This is flexible, and you can obviously substitute according to what you like and/or have available – it’s a good way to use up some of the odd portions of food languishing in the freezer (or just to make a bit more room). It would be just as easy to do veggie or even vegan. Oh, and all the frozen ingredients, and the bread, were homemade!

What follows made two hearty meals for the two of us. You should adjust quantities as necessary. This is what we used …

For the meat sauce
1 portion frozen Bolognaise sauce, thawed
1 portion frozen chilli con carne, thawed
a good quantity of frozen tomato sauce, thawed
a pack of frozen barbeque sauce, thawed

For the white sauce
butter
flour
milk
grated cheese
black pepper
a pack of frozen onion sauce, thawed (that’s white sauce with onions)

For the lasagne
5 (or more) large 10mm thick slices of bread, crusts removed

To finish
butter
grated cheese
black pepper

And this is what we did …
1. Pre-heat the oven to 200C/180C fan.
2. Well butter a large roasting dish (I used our largest glass roasting dish).
3. Roll out the bread slices so they are thin, like actual lasagne.
4. Put all the meat sauce ingredients in a saucepan and heat through thoroughly.
5. Meanwhile make a good thick cheese sauce according to your usual method (don’t be mean with the cheese); add and blend in the onion sauce.
6. When the sauces are ready, put a layer of meat sauce in the bottom of the roasting dish. (You’re aiming for at least 2 full sets of layers.)
7. Now add a layer of bread to cover the whole dish, and a sprinkle of grated cheese.
8. Follow this with a layer of cheese sauce.
9. Repeat the layers as required, finishing with a layer of cheese sauce.
10. Sprinkle with some more grated cheese and black pepper.
11. Bake in the over for 30-45 minutes until browning nicely.
12. Serve with a robust red wine.

This was really tasty. The barbeque sauce and the chilli gave it a nice tangy, but gentle kick.

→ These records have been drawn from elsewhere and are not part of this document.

-- pv_equiv track=rewrite | github.com/timvonsachs/anima-compliance | scripts/generate-countdown-post.py | extract_branche_from_audit
-- ===== SOURCE A (Python) =====
-- def extract_branche_from_audit(content, fm):
--     """Branche aus Frontmatter oder Inhalt."""
--     # Direkt aus Frontmatter
--     for key in ['branche', 'industry', 'vertical']:
--         if key in fm:
--             return fm[key]
--     # Aus chatbot_typ
--     lower = content.lower()
--     if 'legaltech' in lower or 'rechtsanwalt' in lower or 'kanzlei' in lower or 'legal' in lower:
--         return 'LegalTech'
--     if 'fintech' in lower or 'bank' in lower or 'kredit' in lower or 'payment' in lower:
--         return 'FinTech'
--     if 'health' in lower or 'mediz' in lower or 'klinik' in lower:
--         return 'HealthTech'
--     if 'ecommerce' in lower or 'shop' in lower or 'produkt' in lower or 'versand' in lower:
--         return 'E-Commerce'
--     if 'saas' in lower or 'projektmanagement' in lower or 'software' in lower:
--         return 'B2B SaaS'
--     if 'hr' in lower or 'personal' in lower or 'bewerb' in lower:
--         return 'HRTech'
--     return 'B2B SaaS'
-- ===== SOURCE B (Python) =====
-- _KEYS = {'branche': 0, 'industry': 1, 'vertical': 2}
-- _KEY_NAMES = ('branche', 'industry', 'vertical')
-- _KEYWORDS = {
--     'legaltech': 0, 'rechtsanwalt': 0, 'kanzlei': 0, 'legal': 0,
--     'fintech': 1, 'bank': 1, 'kredit': 1, 'payment': 1,
--     'health': 2, 'mediz': 2, 'klinik': 2,
--     'ecommerce': 3, 'shop': 3, 'produkt': 3, 'versand': 3,
--     'saas': 4, 'projektmanagement': 4, 'software': 4,
--     'hr': 5, 'personal': 5, 'bewerb': 5,
-- }
-- _LABELS = ('LegalTech', 'FinTech', 'HealthTech', 'E-Commerce', 'B2B SaaS', 'HRTech')
--
--
-- def extract_branche_from_audit(content, fm):
--     """Branche aus Frontmatter oder Inhalt.
--
--     Inverted index: every keyword maps to its category's priority; the answer
--     is the category of MINIMAL priority among all hits (default priority 4 =
--     'B2B SaaS'), instead of an ordered chain of category tests.
--     """
--     prio = min((_KEYS[k] for k in fm if k in _KEYS), default=None)
--     if prio is not None:
--         return fm[_KEY_NAMES[prio]]
--     lower = content.lower()
--     return _LABELS[min((i for kw, i in _KEYWORDS.items() if kw in lower), default=4)]
-- ===== Notes on version B (the rewrite author's own statement) =====
-- stated objective: alternative
-- what changed: Replaced the ordered if-or chain (first matching category wins) by an inverted keyword-to-priority index aggregated with min(): every keyword is tested once and the category of minimal priority among all hits is returned (default priority 4 = 'B2B SaaS'); the frontmatter keys are likewise selected by minimal priority over the dict's keys rather than probed in order.
import Mathlib
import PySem

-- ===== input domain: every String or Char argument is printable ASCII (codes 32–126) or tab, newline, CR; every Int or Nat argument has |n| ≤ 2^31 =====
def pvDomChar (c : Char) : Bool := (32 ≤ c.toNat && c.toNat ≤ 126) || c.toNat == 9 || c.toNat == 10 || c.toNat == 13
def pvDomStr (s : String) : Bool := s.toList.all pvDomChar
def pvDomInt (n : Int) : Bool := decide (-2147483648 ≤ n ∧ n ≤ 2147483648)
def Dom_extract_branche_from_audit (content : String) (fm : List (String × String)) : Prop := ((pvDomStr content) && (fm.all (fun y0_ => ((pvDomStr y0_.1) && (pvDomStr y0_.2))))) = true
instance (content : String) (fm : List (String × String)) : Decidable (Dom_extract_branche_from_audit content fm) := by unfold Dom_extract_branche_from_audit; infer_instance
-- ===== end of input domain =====

-- B replaces A's ordered first-match category chain by an inverted keyword→priority index aggregated with min (alternative, same cost).

-- ===== PORT A =====
-- A's frontmatter loop: 'for key in [...]: if key in fm: return fm[key]' (dict lookup = first match).
def pvFmLoop (fm : List (String × String)) : List String → Option String
  | [] => none
  | k :: rest =>
    match fm.find? (fun p => p.1 == k) with
    | some p => some p.2
    | none => pvFmLoop fm rest

def extract_branche_from_audit (content : String) (fm : List (String × String)) : String :=
  match pvFmLoop fm ["branche", "industry", "vertical"] with
  | some v => v
  | none =>
    let lower := PySem.Str.lower content
    if PySem.Str.isIn "legaltech" lower || PySem.Str.isIn "rechtsanwalt" lower || PySem.Str.isIn "kanzlei" lower || PySem.Str.isIn "legal" lower then "LegalTech"
    else if PySem.Str.isIn "fintech" lower || PySem.Str.isIn "bank" lower || PySem.Str.isIn "kredit" lower || PySem.Str.isIn "payment" lower then "FinTech"
    else if PySem.Str.isIn "health" lower || PySem.Str.isIn "mediz" lower || PySem.Str.isIn "klinik" lower then "HealthTech"
    else if PySem.Str.isIn "ecommerce" lower || PySem.Str.isIn "shop" lower || PySem.Str.isIn "produkt" lower || PySem.Str.isIn "versand" lower then "E-Commerce"
    else if PySem.Str.isIn "saas" lower || PySem.Str.isIn "projektmanagement" lower || PySem.Str.isIn "software" lower then "B2B SaaS"
    else if PySem.Str.isIn "hr" lower || PySem.Str.isIn "personal" lower || PySem.Str.isIn "bewerb" lower then "HRTech"
    else "B2B SaaS"

-- ===== PORT B =====
-- B: inverted index keyword → category priority; answer = category of minimal priority among hits.
def pvKeyPrio : List (String × Nat) := [("branche", 0), ("industry", 1), ("vertical", 2)]
def pvKeyNames : List String := ["branche", "industry", "vertical"]
def pvKw : List (String × Nat) :=
  [("legaltech", 0), ("rechtsanwalt", 0), ("kanzlei", 0), ("legal", 0),
   ("fintech", 1), ("bank", 1), ("kredit", 1), ("payment", 1),
   ("health", 2), ("mediz", 2), ("klinik", 2),
   ("ecommerce", 3), ("shop", 3), ("produkt", 3), ("versand", 3),
   ("saas", 4), ("projektmanagement", 4), ("software", 4),
   ("hr", 5), ("personal", 5), ("bewerb", 5)]
def pvLabels : List String := ["LegalTech", "FinTech", "HealthTech", "E-Commerce", "B2B SaaS", "HRTech"]

-- running minimum of Python's min() over a generator
def pvOMin (acc : Option Nat) (i : Nat) : Option Nat :=
  match acc with | none => some i | some m => some (min m i)

def extract_branche_from_audit_alt (content : String) (fm : List (String × String)) : String :=
  let prio := fm.foldl (fun acc p =>
    match pvKeyPrio.find? (fun q => q.1 == p.1) with
    | some q => pvOMin acc q.2
    | none => acc) none
  match prio with
  | some i =>
    match fm.find? (fun p => p.1 == pvKeyNames.getD i "") with
    | some p => p.2
    | none => ""   -- unreachable: prio = some i means the key is present
  | none =>
    let lower := PySem.Str.lower content
    let c := pvKw.foldl (fun acc kw => if PySem.Str.isIn kw.1 lower then pvOMin acc kw.2 else acc) none
    pvLabels.getD (c.getD 4) ""

-- ===== PRECONDITION & SPEC =====
def Spec_extract_branche_from_audit (content : String) (fm : List (String × String)) (out : String) : Prop := out = extract_branche_from_audit_alt content fm
instance (content : String) (fm : List (String × String)) (out : String) : Decidable (Spec_extract_branche_from_audit content fm out) := by unfold Spec_extract_branche_from_audit; infer_instance

-- ===== CLAIM (what is proved, stated in full; the proofs are below) =====
def Claim_equal_extract_branche_from_audit : Prop := ∀ (content : String) (fm : List (String × String)), Dom_extract_branche_from_audit content fm → Spec_extract_branche_from_audit content fm (extract_branche_from_audit content fm)

-- ===== LEMMAS AND PROOFS =====

theorem pvOMin_pvOMin (a : Option Nat) (i j : Nat) : pvOMin (pvOMin a i) j = pvOMin a (min i j) := by
  cases a <;> simp [pvOMin, Nat.min_assoc]

theorem pvOMin_none (i : Nat) : pvOMin none i = some i := rfl

-- characterisation of B's frontmatter priority fold
theorem fmPrio_char (fm : List (String × String)) (acc : Option Nat) :
    fm.foldl (fun acc p =>
      match pvKeyPrio.find? (fun q => q.1 == p.1) with
      | some q => pvOMin acc q.2
      | none => acc) acc =
    (if fm.any (fun p => p.1 == "branche") then pvOMin acc 0
     else if fm.any (fun p => p.1 == "industry") then pvOMin acc 1
     else if fm.any (fun p => p.1 == "vertical") then pvOMin acc 2
     else acc) := by
  induction fm generalizing acc with
  | nil => simp
  | cons p fm ih =>
    by_cases hb : p.1 = "branche"
    · have hfind : pvKeyPrio.find? (fun q => q.1 == p.1) = some ("branche", 0) := by
        simp only [hb]; rfl
      have hb' : (p.1 == "branche") = true := by simp [hb]
      simp only [List.foldl_cons, hfind, ih, List.any_cons, hb', Bool.true_or, if_true,
        pvOMin_pvOMin]
      split_ifs <;> simp
    · have hb2 : ("branche" == p.1) = false := by
        simp only [beq_eq_false_iff_ne, ne_eq]; exact fun h => hb h.symm
      have hb' : (p.1 == "branche") = false := by simp [hb]
      by_cases hi : p.1 = "industry"
      · have hfind : pvKeyPrio.find? (fun q => q.1 == p.1) = some ("industry", 1) := by
          simp only [hi]; rfl
        have hi' : (p.1 == "industry") = true := by simp [hi]
        simp only [List.foldl_cons, hfind, ih, List.any_cons, hb', hi', Bool.false_or,
          Bool.true_or, if_true, pvOMin_pvOMin]
        split_ifs <;> simp
      · have hi2 : ("industry" == p.1) = false := by
          simp only [beq_eq_false_iff_ne, ne_eq]; exact fun h => hi h.symm
        have hi' : (p.1 == "industry") = false := by simp [hi]
        by_cases hv : p.1 = "vertical"
        · have hfind : pvKeyPrio.find? (fun q => q.1 == p.1) = some ("vertical", 2) := by
            simp only [hv]; rfl
          have hv' : (p.1 == "vertical") = true := by simp [hv]
          simp only [List.foldl_cons, hfind, ih, List.any_cons, hb', hi', hv', Bool.false_or,
            Bool.true_or, if_true, pvOMin_pvOMin]
          split_ifs <;> simp
        · have hv2 : ("vertical" == p.1) = false := by
            simp only [beq_eq_false_iff_ne, ne_eq]; exact fun h => hv h.symm
          have hv' : (p.1 == "vertical") = false := by simp [hv]
          have hfind : pvKeyPrio.find? (fun q => q.1 == p.1) = none := by
            simp [pvKeyPrio, List.find?, hb2, hi2, hv2]
          simp only [List.foldl_cons, hfind, ih, List.any_cons, hb', hi', hv', Bool.false_or]

-- folding one keyword group (all keywords with the same priority j)
theorem kwGroup_char (lower : String) (j : Nat) (kws : List String) (acc : Option Nat) :
    (kws.map (fun s => (s, j))).foldl
      (fun acc kw => if PySem.Str.isIn kw.1 lower then pvOMin acc kw.2 else acc) acc =
    (if kws.any (fun s => PySem.Str.isIn s lower) then pvOMin acc j else acc) := by
  induction kws generalizing acc with
  | nil => simp
  | cons s kws ih =>
    cases h : PySem.Str.isIn s lower with
    | true =>
      simp only [List.map_cons, List.foldl_cons, List.any_cons, h, if_true, Bool.true_or, ih,
        pvOMin_pvOMin]
      split_ifs <;> simp
    | false =>
      simp only [List.map_cons, List.foldl_cons, List.any_cons, h, Bool.false_eq_true,
        if_false, Bool.false_or, ih]

theorem pvKw_groups : pvKw =
    (["legaltech", "rechtsanwalt", "kanzlei", "legal"].map (fun s => (s, 0))) ++
    (["fintech", "bank", "kredit", "payment"].map (fun s => (s, 1))) ++
    (["health", "mediz", "klinik"].map (fun s => (s, 2))) ++
    (["ecommerce", "shop", "produkt", "versand"].map (fun s => (s, 3))) ++
    (["saas", "projektmanagement", "software"].map (fun s => (s, 4))) ++
    (["hr", "personal", "bewerb"].map (fun s => (s, 5))) := rfl

theorem any_eq_isSome_find? (fm : List (String × String)) (k : String) :
    fm.any (fun p => p.1 == k) = (fm.find? (fun p => p.1 == k)).isSome := by
  induction fm with
  | nil => rfl
  | cons p fm ih =>
    cases h : p.1 == k <;> simp [List.any_cons, List.find?, h, ih]

theorem pvName0 : pvKeyNames.getD 0 "" = "branche" := rfl
theorem pvName1 : pvKeyNames.getD 1 "" = "industry" := rfl
theorem pvName2 : pvKeyNames.getD 2 "" = "vertical" := rfl

-- ===== VERDICT (by name: the statement is the Claim_ definition above) =====
set_option maxHeartbeats 2000000 in
theorem extract_branche_from_audit_spec : Claim_equal_extract_branche_from_audit := by
  intro content fm _
  unfold Spec_extract_branche_from_audit extract_branche_from_audit extract_branche_from_audit_alt
  simp only [fmPrio_char, any_eq_isSome_find?]
  cases h1 : fm.find? (fun p => p.1 == "branche") <;>
    cases h2 : fm.find? (fun p => p.1 == "industry") <;>
      cases h3 : fm.find? (fun p => p.1 == "vertical") <;>
        simp only [pvFmLoop, h1, h2, h3, Option.isSome_some, Option.isSome_none,
          Bool.false_eq_true, if_true, if_false, pvOMin_none, pvName0, pvName1, pvName2]
  -- remaining case: no frontmatter key matched; compare the if-chain with the keyword min-fold
  rw [pvKw_groups]
  simp only [List.foldl_append, kwGroup_char, List.any_cons, List.any_nil, Bool.or_false, Bool.or_assoc]
  split_ifs <;> rfl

However, do not expect this to cut nicely into portions when it is hot; it’ll probably collapse, but will taste just as good. However when cooled it should be solid enough to portion prettily before reheating in the microwave.

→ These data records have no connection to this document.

-- pv_equiv track=rewrite | github.com/brandonprescher-creator/mine | api_integrations.py | get_common_core_standards
-- ===== SOURCE A (Python) =====
-- from typing import List, Dict, Optional
--
-- def get_common_core_standards(subject: str, grade: str = "") -> List[Dict]:
--     """
--     Get Common Core standards information.
--     This is a simplified version - for production, integrate with a standards database.
--     """
--     standards = {
--         'Math': {
--             'Division': [
--                 "CCSS.MATH.CONTENT.3.OA.A.2: Interpret whole-number quotients of whole numbers",
--                 "CCSS.MATH.CONTENT.3.OA.A.3: Use multiplication and division within 100 to solve word problems",
--                 "CCSS.MATH.CONTENT.4.NBT.B.6: Find whole-number quotients using strategies based on place value",
--                 "CCSS.MATH.CONTENT.5.NBT.B.6: Find quotients of whole numbers with up to four-digit dividends"
--             ],
--             'Fractions': [
--                 "CCSS.MATH.CONTENT.3.NF.A.1: Understand a fraction as a part of a whole",
--                 "CCSS.MATH.CONTENT.4.NF.A.1: Explain why fractions are equivalent",
--                 "CCSS.MATH.CONTENT.5.NF.A.1: Add and subtract fractions with unlike denominators"
--             ]
--         },
--         'ELA': {
--             'Reading': [
--                 "CCSS.ELA-LITERACY.RL.3.1: Ask and answer questions to demonstrate understanding",
--                 "CCSS.ELA-LITERACY.RL.4.2: Determine theme from details; summarize",
--                 "CCSS.ELA-LITERACY.RL.5.3: Compare and contrast characters, settings, events"
--             ]
--         }
--     }
--
--     results = []
--     subject_data = standards.get(subject, {})
--     for topic, stds in subject_data.items():
--         results.extend([{'standard': s, 'topic': topic} for s in stds])
--
--     return results
-- ===== SOURCE B (Python) =====
-- from typing import List, Dict
--
-- # Flat record table, laid out in exactly the order A emits: Math/Division,
-- # Math/Fractions, ELA/Reading.
-- _CCSS = [
--     ("Math", "Division", "CCSS.MATH.CONTENT.3.OA.A.2: Interpret whole-number quotients of whole numbers"),
--     ("Math", "Division", "CCSS.MATH.CONTENT.3.OA.A.3: Use multiplication and division within 100 to solve word problems"),
--     ("Math", "Division", "CCSS.MATH.CONTENT.4.NBT.B.6: Find whole-number quotients using strategies based on place value"),
--     ("Math", "Division", "CCSS.MATH.CONTENT.5.NBT.B.6: Find quotients of whole numbers with up to four-digit dividends"),
--     ("Math", "Fractions", "CCSS.MATH.CONTENT.3.NF.A.1: Understand a fraction as a part of a whole"),
--     ("Math", "Fractions", "CCSS.MATH.CONTENT.4.NF.A.1: Explain why fractions are equivalent"),
--     ("Math", "Fractions", "CCSS.MATH.CONTENT.5.NF.A.1: Add and subtract fractions with unlike denominators"),
--     ("ELA", "Reading", "CCSS.ELA-LITERACY.RL.3.1: Ask and answer questions to demonstrate understanding"),
--     ("ELA", "Reading", "CCSS.ELA-LITERACY.RL.4.2: Determine theme from details; summarize"),
--     ("ELA", "Reading", "CCSS.ELA-LITERACY.RL.5.3: Compare and contrast characters, settings, events"),
-- ]
--
-- def get_common_core_standards(subject: str, grade: str = "") -> List[Dict]:
--     """Get Common Core standards information (flat-table version)."""
--     return [{'standard': s, 'topic': t} for (subj, t, s) in _CCSS if subj == subject]
-- ===== Notes on version B (the rewrite author's own statement) =====
-- stated objective: simpler
-- what changed: Replaces the nested subject->topic->standards dict plus two-level loop with extend by a single flat record table filtered by subject in one comprehension.
import Mathlib
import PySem

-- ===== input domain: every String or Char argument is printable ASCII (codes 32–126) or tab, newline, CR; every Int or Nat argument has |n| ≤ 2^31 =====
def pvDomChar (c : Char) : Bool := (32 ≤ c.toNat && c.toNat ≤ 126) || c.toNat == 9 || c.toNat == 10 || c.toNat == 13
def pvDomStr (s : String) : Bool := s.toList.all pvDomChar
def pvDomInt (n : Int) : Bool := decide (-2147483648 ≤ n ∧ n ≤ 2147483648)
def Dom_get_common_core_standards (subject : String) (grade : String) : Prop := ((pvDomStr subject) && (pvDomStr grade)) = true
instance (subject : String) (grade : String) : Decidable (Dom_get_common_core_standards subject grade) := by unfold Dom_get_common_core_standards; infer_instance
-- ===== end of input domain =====

-- B replaces A's nested subject→topic→standards dict and two-level extend loop
-- with one flat record table filtered by subject in a single pass (objective: simpler).


-- ===== PORT A =====
-- A's nested dict literal: subject → (topic → list of standards)
def ccssStandardsA : PySem.Dict String (PySem.Dict String (List String)) :=
  PySem.Dict.ofList
    [ ("Math", PySem.Dict.ofList
        [ ("Division",
            [ "CCSS.MATH.CONTENT.3.OA.A.2: Interpret whole-number quotients of whole numbers"
            , "CCSS.MATH.CONTENT.3.OA.A.3: Use multiplication and division within 100 to solve word problems"
            , "CCSS.MATH.CONTENT.4.NBT.B.6: Find whole-number quotients using strategies based on place value"
            , "CCSS.MATH.CONTENT.5.NBT.B.6: Find quotients of whole numbers with up to four-digit dividends" ])
        , ("Fractions",
            [ "CCSS.MATH.CONTENT.3.NF.A.1: Understand a fraction as a part of a whole"
            , "CCSS.MATH.CONTENT.4.NF.A.1: Explain why fractions are equivalent"
            , "CCSS.MATH.CONTENT.5.NF.A.1: Add and subtract fractions with unlike denominators" ]) ])
    , ("ELA", PySem.Dict.ofList
        [ ("Reading",
            [ "CCSS.ELA-LITERACY.RL.3.1: Ask and answer questions to demonstrate understanding"
            , "CCSS.ELA-LITERACY.RL.4.2: Determine theme from details; summarize"
            , "CCSS.ELA-LITERACY.RL.5.3: Compare and contrast characters, settings, events" ]) ]) ]

def get_common_core_standards (subject : String) (grade : String) : List (List (String × String)) :=
  let subject_data := (ccssStandardsA.get? subject).getD PySem.Dict.empty
  subject_data.items.foldl
    (fun results ts =>
      results ++ ts.2.map (fun s => [("standard", s), ("topic", ts.1)]))
    []

-- ===== PORT B =====
-- B's flat record table: (subject, topic, standard), already in A's emission order.
def ccssFlat : List (String × String × String) :=
  [ ("Math", "Division", "CCSS.MATH.CONTENT.3.OA.A.2: Interpret whole-number quotients of whole numbers")
  , ("Math", "Division", "CCSS.MATH.CONTENT.3.OA.A.3: Use multiplication and division within 100 to solve word problems")
  , ("Math", "Division", "CCSS.MATH.CONTENT.4.NBT.B.6: Find whole-number quotients using strategies based on place value")
  , ("Math", "Division", "CCSS.MATH.CONTENT.5.NBT.B.6: Find quotients of whole numbers with up to four-digit dividends")
  , ("Math", "Fractions", "CCSS.MATH.CONTENT.3.NF.A.1: Understand a fraction as a part of a whole")
  , ("Math", "Fractions", "CCSS.MATH.CONTENT.4.NF.A.1: Explain why fractions are equivalent")
  , ("Math", "Fractions", "CCSS.MATH.CONTENT.5.NF.A.1: Add and subtract fractions with unlike denominators")
  , ("ELA", "Reading", "CCSS.ELA-LITERACY.RL.3.1: Ask and answer questions to demonstrate understanding")
  , ("ELA", "Reading", "CCSS.ELA-LITERACY.RL.4.2: Determine theme from details; summarize")
  , ("ELA", "Reading", "CCSS.ELA-LITERACY.RL.5.3: Compare and contrast characters, settings, events") ]

def get_common_core_standards_alt (subject : String) (grade : String) : List (List (String × String)) :=
  (ccssFlat.filter (fun r => r.1 == subject)).map
    (fun r => [("standard", r.2.2), ("topic", r.2.1)])

-- ===== PRECONDITION & SPEC =====
def Spec_get_common_core_standards (subject : String) (grade : String) (out : List (List (String × String))) : Prop := out = get_common_core_standards_alt subject grade
instance (subject : String) (grade : String) (out : List (List (String × String))) : Decidable (Spec_get_common_core_standards subject grade out) := by unfold Spec_get_common_core_standards; infer_instance

-- ===== CLAIM (what is proved, stated in full; the proofs are below) =====
def Claim_equal_get_common_core_standards : Prop := ∀ (subject : String) (grade : String), Dom_get_common_core_standards subject grade → Spec_get_common_core_standards subject grade (get_common_core_standards subject grade)

-- ===== LEMMAS AND PROOFS =====

-- ===== VERDICT (by name: the statement is the Claim_ definition above) =====
-- when the subject is neither "Math" nor "ELA", A's dict lookup yields none
theorem ccss_get_none (s : String) (hM : s ≠ "Math") (hE : s ≠ "ELA") :
    ccssStandardsA.get? s = none := by
  simp [ccssStandardsA, PySem.Dict.ofList, PySem.Dict.update, PySem.Dict.get?_insert,
    PySem.Dict.get?_empty, hM, hE]

theorem get_common_core_standards_spec : Claim_equal_get_common_core_standards := by
  intro subject grade _
  unfold Spec_get_common_core_standards
  by_cases hM : subject = "Math"
  · subst hM; rfl
  · by_cases hE : subject = "ELA"
    · subst hE; rfl
    · have h1 : (("Math" : String) == subject) = false := by
        simp [Ne.symm hM]
      have h2 : (("ELA" : String) == subject) = false := by
        simp [Ne.symm hE]
      simp [get_common_core_standards, get_common_core_standards_alt, ccssFlat,
        ccss_get_none subject hM hE, h1, h2, PySem.Dict.empty]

Sorry no picture! It was so good we ate it !

Peppers with a Haggis Stuffing

For some reason, which I never understood, it was a semi-tradition with my parents to have haggis at New Year. And it is something which Noreen and I have mostly continued.

Why is it that so many people dislike haggis? I wonder how many have actually tried it! Yeah, OK, it is made with sheep’s offal, and many are squeamish about eating offal. For me it is tasty, peppery, and good, filling food; there’s nothing to dislike. I won’t say it is a staple in our house, but it’s something we eat several times a year, and there’s always on on stand-by in the freezer. And you don’t have to eat it with the traditional bashed neeps (swede) and mashed potato. Why not try it as the filling in a “Shepherd’s Pie”?

Anyway this New Year I decided to try something different.

Peppers with a Haggis Stuffing

For once I remembered to take a photo!

You will want …

  • medium or large bell peppers, at least one per person (I used four)
  • a 500gm haggis
  • a packet of stuffing mix
  • 2 “banana” shallots or a medium onion
  • as much garlic as you wish
  • 2 soft tomatoes
  • (optional) some flavouring, like 1-2tbsp HP sauce, or a good slug of Worcester Sauce, or a double whiskey
  • olive oil and/or butter
  • freshly ground black pepper

This is what I did …

  1. Pre-heat the oven to 200°C/fan 180°C.
  2. Finely chop the onion, garlic and tomatoes and sweat them in a little olive oil and/or butter until translucent and getting sticky.
  3. Meanwhile halve the peppers (I find they cook better halved); remove the stalks, seeds and pith. Set aside.
  4. Put the stuffing mix in a large mixing bowl and rehydrate with hot water according to the packet instructions.
  5. Remove the skin and chop the haggis into smallish pieces. Add to the stuffing mix and work together well, breaking down the haggis further.
  6. Add the onion & tomato mix, flavouring and some ground black pepper (to taste). Mix well.
  7. Fill the pepper halves with the haggis stuffing and put on one side.
  8. Grease an oven-proof roasting dish, and if there’s any haggis stuffing left over (there probably will be) put it in the dish and sit the stuffed pepper halves on top.
  9. Cover with foil and bake in the oven for about an hour. Remove the foil for the last 15-20 minutes to lightly crisp the stuffing.
  10. Serve accompanied by an alcoholic drink of your choice (beer or whiskey work well) and optionally some green vegetables.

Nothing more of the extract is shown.